[Collected data entries]

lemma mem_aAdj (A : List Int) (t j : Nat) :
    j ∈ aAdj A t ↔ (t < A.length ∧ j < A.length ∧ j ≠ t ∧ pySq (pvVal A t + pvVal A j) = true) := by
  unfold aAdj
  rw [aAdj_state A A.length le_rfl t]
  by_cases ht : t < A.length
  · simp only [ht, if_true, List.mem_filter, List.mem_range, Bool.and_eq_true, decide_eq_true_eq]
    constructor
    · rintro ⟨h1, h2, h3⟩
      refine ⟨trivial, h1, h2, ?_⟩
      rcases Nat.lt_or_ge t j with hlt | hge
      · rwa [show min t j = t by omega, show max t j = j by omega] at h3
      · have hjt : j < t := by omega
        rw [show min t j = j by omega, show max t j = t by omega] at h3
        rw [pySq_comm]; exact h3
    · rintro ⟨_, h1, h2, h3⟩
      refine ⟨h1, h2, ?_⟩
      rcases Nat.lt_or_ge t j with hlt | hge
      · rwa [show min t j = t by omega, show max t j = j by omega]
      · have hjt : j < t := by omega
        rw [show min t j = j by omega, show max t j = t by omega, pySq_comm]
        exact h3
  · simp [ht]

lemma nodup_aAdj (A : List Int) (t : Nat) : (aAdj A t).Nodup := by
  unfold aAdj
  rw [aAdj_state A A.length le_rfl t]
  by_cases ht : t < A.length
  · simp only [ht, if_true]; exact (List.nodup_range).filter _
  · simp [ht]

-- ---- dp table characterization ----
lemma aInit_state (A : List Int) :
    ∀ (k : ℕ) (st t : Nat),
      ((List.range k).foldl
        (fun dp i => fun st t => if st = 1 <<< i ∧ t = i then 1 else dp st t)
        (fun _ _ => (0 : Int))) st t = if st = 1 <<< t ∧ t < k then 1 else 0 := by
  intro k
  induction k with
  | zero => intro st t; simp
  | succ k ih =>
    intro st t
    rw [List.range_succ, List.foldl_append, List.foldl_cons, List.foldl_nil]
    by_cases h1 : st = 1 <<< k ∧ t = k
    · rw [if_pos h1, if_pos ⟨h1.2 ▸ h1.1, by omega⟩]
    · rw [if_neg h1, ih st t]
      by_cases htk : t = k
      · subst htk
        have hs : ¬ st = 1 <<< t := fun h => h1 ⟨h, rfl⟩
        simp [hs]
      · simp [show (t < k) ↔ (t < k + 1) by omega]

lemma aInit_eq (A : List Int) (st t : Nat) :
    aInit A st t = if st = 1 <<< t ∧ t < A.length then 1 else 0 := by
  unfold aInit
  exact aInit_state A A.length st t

→ **What to work on**: Nothing in the records may be dropped; reproduce them exactly.

→ **Answer space**:
lemma mem_aAdj (A : List Int) (t j : Nat) :
    j ∈ aAdj A t ↔ (t < A.length ∧ j < A.length ∧ j ≠ t ∧ pySq (pvVal A t + pvVal A j) = true) := by
  unfold aAdj
  rw [aAdj_state A A.length le_rfl t]
  by_cases ht : t < A.length
  · simp only [ht, if_true, List.mem_filter, List.mem_range, Bool.and_eq_true, decide_eq_true_eq]
    constructor
    · rintro ⟨h1, h2, h3⟩
      refine ⟨trivial, h1, h2, ?_⟩
      rcases Nat.lt_or_ge t j with hlt | hge
      · rwa [show min t j = t by omega, show max t j = j by omega] at h3
      · have hjt : j < t := by omega
        rw [show min t j = j by omega, show max t j = t by omega] at h3
        rw [pySq_comm]; exact h3
    · rintro ⟨_, h1, h2, h3⟩
      refine ⟨h1, h2, ?_⟩
      rcases Nat.lt_or_ge t j with hlt | hge
      · rwa [show min t j = t by omega, show max t j = j by omega]
      · have hjt : j < t := by omega
        rw [show min t j = j by omega, show max t j = t by omega, pySq_comm]
        exact h3
  · simp [ht]

lemma nodup_aAdj (A : List Int) (t : Nat) : (aAdj A t).Nodup := by
  unfold aAdj
  rw [aAdj_state A A.length le_rfl t]
  by_cases ht : t < A.length
  · simp only [ht, if_true]; exact (List.nodup_range).filter _
  · simp [ht]

-- ---- dp table characterization ----
lemma aInit_state (A : List Int) :
    ∀ (k : ℕ) (st t : Nat),
      ((List.range k).foldl
        (fun dp i => fun st t => if st = 1 <<< i ∧ t = i then 1 else dp st t)
        (fun _ _ => (0 : Int))) st t = if st = 1 <<< t ∧ t < k then 1 else 0 := by
  intro k
  induction k with
  | zero => intro st t; simp
  | succ k ih =>
    intro st t
    rw [List.range_succ, List.foldl_append, List.foldl_cons, List.foldl_nil]
    by_cases h1 : st = 1 <<< k ∧ t = k
    · rw [if_pos h1, if_pos ⟨h1.2 ▸ h1.1, by omega⟩]
    · rw [if_neg h1, ih st t]
      by_cases htk : t = k
      · subst htk
        have hs : ¬ st = 1 <<< t := fun h => h1 ⟨h, rfl⟩
        simp [hs]
      · simp [show (t < k) ↔ (t < k + 1) by omega]

lemma aInit_eq (A : List Int) (st t : Nat) :
    aInit A st t = if st = 1 <<< t ∧ t < A.length then 1 else 0 := by
  unfold aInit
  exact aInit_state A A.length st t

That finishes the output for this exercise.